TradeArt
- Categories: Underground art
- Frequency: Bimonthly
- Format: 7 x 10.75" (Black and white)
- Circulation: 2000
- Publisher: TradeArt Incorporated
- First issue: March 1999
- Country: USA
- Based in: Washington
- Language: English
- ISSN: 1523-4347

= TradeArt =

TradeArt was an underground art magazine first published by TradeArt Incorporated in March 1999. TradeArt began in the Maryland suburbs of Washington, DC just as artists were demanding more arts coverage in mainstream newspapers. With The Washington Star out of publication, a public not yet won over by The Washington Times, and USA Today offering mainly snippets of national news, The Washington Post was the area's leading news source. Artists had to compete for limited coverage of the arts and cultural events.

==Free creative expression==
TradeArt allowed artists to design their own news source.
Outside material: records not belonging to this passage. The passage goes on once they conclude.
-- pv_equiv track=rewrite | github.com/ArbitraryOstrich/CodeWars | Python/Moves in squared strings (II) [56dbe7f113c2f63570000b86]/selfie_and_rot.py | selfie_and_rot
-- ===== SOURCE A (Python) =====
-- def selfie_and_rot(s):
--     strings = s.split("\n")
--     inv_strings = strings[::-1]
--     dots = "." * len(strings[1])
--     for index in range(0, len(inv_strings)):
--         inv_strings[index] = inv_strings[index][::-1]
--     strings1 = f"{dots}\n".join(strings)
--     strings2 = f"\n{dots}".join(inv_strings)
--     return f"{strings1}{dots}\n{dots}{strings2}"
-- ===== SOURCE B (Python) =====
-- def selfie_and_rot(s):
--     rows = s.split("\n")
--     dots = "." * len(rows[1])
--
--     def wrap(i):
--         # each row contributes its top line and, wrapping the recursion, its bottom line
--         if i == len(rows):
--             return []
--         return [rows[i] + dots] + wrap(i + 1) + [dots + rows[i][::-1]]
--
--     return "\n".join(wrap(0))
-- ===== Notes on version B (the rewrite author's own statement) =====
-- stated objective: alternative
-- what changed: B replaces A's staged construction (reverse the row list, an index loop reversing each row in place, two joins with dot-padded separators stitched by an f-string) with one recursive pass over the rows in which each row emits both its padded top line and, wrapping the recursive result, its mirrored bottom line, joined by a plain newline.
import Mathlib
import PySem

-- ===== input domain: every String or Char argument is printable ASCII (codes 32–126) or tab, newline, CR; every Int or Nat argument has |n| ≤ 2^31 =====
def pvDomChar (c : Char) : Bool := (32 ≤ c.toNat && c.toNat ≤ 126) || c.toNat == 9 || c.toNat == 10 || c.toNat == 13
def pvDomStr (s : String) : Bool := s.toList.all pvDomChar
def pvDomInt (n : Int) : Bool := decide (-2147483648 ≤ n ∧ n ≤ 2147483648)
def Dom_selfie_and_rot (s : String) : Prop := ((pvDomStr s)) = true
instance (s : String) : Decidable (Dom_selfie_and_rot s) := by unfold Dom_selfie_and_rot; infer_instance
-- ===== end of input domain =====

-- B builds the output in one recursive sandwich pass (each row emits its top line and wraps its bottom line
-- around the recursion) instead of A's reversed copy + in-place reversal loop + dot-padded-separator joins.

-- ===== PORT A =====
-- s.split("\n") → PySem.Chars.splitOn (sep is the nonempty literal "\n"); strings[1] → pyGet? (none = IndexError,
-- excluded by Pre_); xs[::-1] on a string ported as List.reverse (exact); the index loop mutating inv_strings in
-- place is ported as a foldl over pyRange doing List.modify at each index (exact: the indices 0..len-1 are nonneg).
def selfie_and_rot (s : String) : String :=
  let strings : List (List Char) := PySem.Chars.splitOn s.toList ['\n']
  let inv_strings : List (List Char) := strings.reverse
  let dots : List Char := List.replicate ((PySem.List.pyGet? strings 1).getD []).length '.'
  let inv2 : List (List Char) :=
    (PySem.List.pyRange 0 inv_strings.length 1).foldl
      (fun acc i => acc.modify i.toNat List.reverse) inv_strings
  let strings1 : List Char := PySem.Chars.join (dots ++ ['\n']) strings
  let strings2 : List Char := PySem.Chars.join ('\n' :: dots) inv2
  String.ofList (strings1 ++ dots ++ ['\n'] ++ dots ++ strings2)

-- ===== PORT B =====
-- Source B's wrap(i) recurses over the row suffix; ported as structural recursion over the row list.
def pvWrapLines (d : List Char) : List (List Char) → List (List Char)
  | [] => []
  | r :: rest => (r ++ d) :: (pvWrapLines d rest ++ [d ++ r.reverse])

def selfie_and_rot_alt (s : String) : String :=
  let rows : List (List Char) := PySem.Chars.splitOn s.toList ['\n']
  let dots : List Char := List.replicate ((PySem.List.pyGet? rows 1).getD []).length '.'
  String.ofList (PySem.Chars.join ['\n'] (pvWrapLines dots rows))

-- ===== PRECONDITION & SPEC =====
-- Pre_ excludes inputs with no newline (a single-line grid): there strings[1] raises IndexError in A (and in B).
def Pre_selfie_and_rot (s : String) : Prop :=
  2 ≤ (PySem.Chars.splitOn s.toList ['\n']).length
instance (s : String) : Decidable (Pre_selfie_and_rot s) := by unfold Pre_selfie_and_rot; infer_instance
def pvWitness_selfie_and_rot : String := "ab\ncd"
def Spec_selfie_and_rot (s : String) (out : String) : Prop := out = selfie_and_rot_alt s
instance (s : String) (out : String) : Decidable (Spec_selfie_and_rot s out) := by unfold Spec_selfie_and_rot; infer_instance

-- ===== CLAIM (what is proved, stated in full; the proofs are below) =====
def Claim_equal_selfie_and_rot : Prop := ∀ (s : String), Dom_selfie_and_rot s → Pre_selfie_and_rot s → Spec_selfie_and_rot s (selfie_and_rot s)

-- ===== LEMMAS AND PROOFS =====

theorem modify_app {α : Type} (l t : List α) (f : α → α) :
    (l ++ t).modify l.length f = l ++ t.modify 0 f := by
  induction l with
  | nil => simp
  | cons x l ih => simpa [List.modify] using ih

theorem foldl_modify_take {α : Type} (f : α → α) (xs : List α) (m : Nat) (hm : m ≤ xs.length) :
    (PySem.List.pyRange 0 (m:Int) 1).foldl (fun acc i => acc.modify i.toNat f) xs
      = (xs.take m).map f ++ xs.drop m := by
  induction m with
  | zero => simp [pysem]
  | succ m ih =>
    rw [show ((m+1 : Nat) : Int) = (m:Int) + 1 by push_cast; ring,
        PySem.List.pyRange_one_append 0 m ((m:Int)+1) (by positivity) (by omega),
        List.foldl_append, ih (by omega)]
    have hr : PySem.List.pyRange (m:Int) ((m:Int)+1) 1 = [(m:Int)] := by
      rw [PySem.List.pyRange_one_cons (by omega)]; simp [pysem]
    rw [hr]
    simp only [List.foldl_cons, List.foldl_nil, Int.toNat_natCast]
    obtain ⟨y, t, ht⟩ : ∃ y t, xs.drop m = y :: t := by
      cases h : xs.drop m with
      | nil => exfalso; have := List.length_drop (l := xs) (i := m); rw [h] at this; simp at this; omega
      | cons y t => exact ⟨y, t, rfl⟩
    have hlen : ((xs.take m).map f).length = m := by simp; omega
    have happ := modify_app ((xs.take m).map f) (y :: t) f
    rw [hlen] at happ
    rw [ht, happ, List.modify_zero_cons]
    have h1 : xs.take (m+1) = xs.take m ++ [y] := by
      rw [List.take_add_one]
      have : xs[m]? = some y := by
        have : (List.drop m xs)[0]? = xs[m+0]? := List.getElem?_drop
        simp [ht] at this; simpa using this.symm
      simp [this]
    have h2 : xs.drop (m+1) = t := by
      have : List.drop 1 (List.drop m xs) = List.drop (m+1) xs := by rw [List.drop_drop]
      rw [ht] at this; simpa using this.symm
    rw [h1, h2]; simp

-- A's in-place elementwise reversal loop computes the elementwise map
theorem foldl_modify_eq_map {α : Type} (f : α → α) (xs : List α) :
    (PySem.List.pyRange 0 (xs.length:Int) 1).foldl (fun acc i => acc.modify i.toNat f) xs = xs.map f := by
  simpa using foldl_modify_take f xs xs.length le_rfl

-- join with separator (d ++ '\n') then a trailing d = plain '\n'-join of the rows each padded with d on the right
theorem join_pad_right (d : List Char) (l : List (List Char)) (hl : l ≠ []) :
    PySem.Chars.join (d ++ ['\n']) l ++ d
      = PySem.Chars.join ['\n'] (l.map (fun x => x ++ d)) := by
  induction l with
  | nil => simp at hl
  | cons r rest ih =>
    cases rest with
    | nil => simp [PySem.Chars.join_singleton]
    | cons q rest' =>
      have ih' := ih (by simp)
      rw [List.map_cons] at ih'
      rw [PySem.Chars.join_cons_cons, List.map_cons, List.map_cons,
          PySem.Chars.join_cons_cons, ← ih']
      simp

-- leading d then join with separator ('\n' ++ d) = plain '\n'-join of the rows each padded with d on the left
theorem join_pad_left (d : List Char) (l : List (List Char)) (hl : l ≠ []) :
    d ++ PySem.Chars.join ('\n' :: d) l
      = PySem.Chars.join ['\n'] (l.map (fun x => d ++ x)) := by
  induction l with
  | nil => simp at hl
  | cons r rest ih =>
    cases rest with
    | nil => simp [PySem.Chars.join_singleton]
    | cons q rest' =>
      have ih' := ih (by simp)
      rw [List.map_cons] at ih'
      rw [PySem.Chars.join_cons_cons, List.map_cons, List.map_cons,
          PySem.Chars.join_cons_cons, ← ih']
      simp

theorem join_append_nonempty (a b : List (List Char)) (ha : a ≠ []) (hb : b ≠ []) :
    PySem.Chars.join ['\n'] (a ++ b)
      = PySem.Chars.join ['\n'] a ++ '\n' :: PySem.Chars.join ['\n'] b := by
  induction a with
  | nil => simp at ha
  | cons r rest ih =>
    cases rest with
    | nil =>
      cases b with
      | nil => simp at hb
      | cons q b' => rw [List.singleton_append, PySem.Chars.join_cons_cons,
                         PySem.Chars.join_singleton]; simp
    | cons q rest' =>
      rw [List.cons_append, List.cons_append, PySem.Chars.join_cons_cons,
          ← List.cons_append, ih (by simp), PySem.Chars.join_cons_cons]
      simp

-- B's sandwich recursion produces exactly top lines then mirrored bottom lines
theorem wrapLines_eq (d : List Char) (l : List (List Char)) :
    pvWrapLines d l = l.map (fun r => r ++ d) ++ l.reverse.map (fun r => d ++ r.reverse) := by
  induction l with
  | nil => simp [pvWrapLines]
  | cons r rest ih => simp [pvWrapLines, ih]

-- ===== VERDICT (by name: the statement is the Claim_ definition above) =====
theorem selfie_and_rot_spec : Claim_equal_selfie_and_rot := by
  intro s _ hpre
  unfold Spec_selfie_and_rot selfie_and_rot selfie_and_rot_alt
  simp only []
  set rows := PySem.Chars.splitOn s.toList ['\n'] with hrows
  set d := List.replicate ((PySem.List.pyGet? rows 1).getD []).length '.' with hd
  have hne : rows ≠ [] := by
    intro h; unfold Pre_selfie_and_rot at hpre; rw [← hrows, h] at hpre; simp at hpre
  rw [foldl_modify_eq_map, wrapLines_eq]
  congr 1
  calc PySem.Chars.join (d ++ ['\n']) rows ++ d ++ ['\n'] ++ d
          ++ PySem.Chars.join ('\n' :: d) (rows.reverse.map List.reverse)
      = (PySem.Chars.join (d ++ ['\n']) rows ++ d) ++ '\n' ::
          (d ++ PySem.Chars.join ('\n' :: d) (rows.reverse.map List.reverse)) := by simp
    _ = PySem.Chars.join ['\n'] (rows.map (fun x => x ++ d)) ++ '\n' ::
          PySem.Chars.join ['\n'] ((rows.reverse.map List.reverse).map (fun x => d ++ x)) := by
        rw [join_pad_right d rows hne, join_pad_left d _ (by simpa using hne)]
    _ = PySem.Chars.join ['\n']
          (rows.map (fun r => r ++ d) ++ rows.reverse.map (fun r => d ++ r.reverse)) := by
        rw [join_append_nonempty _ _ (by simpa using hne) (by simpa using hne), List.map_map]
        rfl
It was based on sourcebook advertising, a tool of the trade for commercial illustrators, photographers and designers offering creative services to advertising agencies, design studios, and publishing companies. Unlike sourcebooks, TradeArt mainly targeted classically trained artists. Poets, painters, sculptors, dancers, musicians and actors were encouraged to express their arts ideas without the judgment of art critics and without censorship.

With its barter ads allowing artists with limited financial resources to acquire products without exchanging money, its no-holds-barred editorial content, and its free diffusion in public spaces, it was an irreverent voice in the conservative political capital. The Washington Post quickly hailed it as a "chance for artists to showcase and barter their work." News about the bimonthly art magazine spread across the nation. The Fort Wayne Journal Gazette noted that "TradeArt opens doors for artists." Other newspapers focused their headlines on TradeArt's barter ads, which allowed artists to trade art for professional services.

==From underground to overseas==
In 2000, TradeArt's publisher reorganized as a national nonprofit 501(c)(3) organization. Publication was interrupted between 2001 and 2004, when the public charitable organization led artists on an international solidarity project with children.

In 2005, TradeArt Incorporated transferred the publication rights to TradeArt Abroad, an international association established in France in 2004. TradeArt Abroad aimed to extend TradeArt to artists in countries where poverty is an issue. The international recreated TradeArt, The voice of the international artist community as a bilingual quarterly. The bilingual version, edited in English and French, was published in Paris in January 2007. With a seed grant from the European Commission, its first objective was to open doors for artists affected by the persistent socioeconomic crises in France.

Association TradeArt Abroad relinquished the publication rights to TradeArt Incorporated in 2008.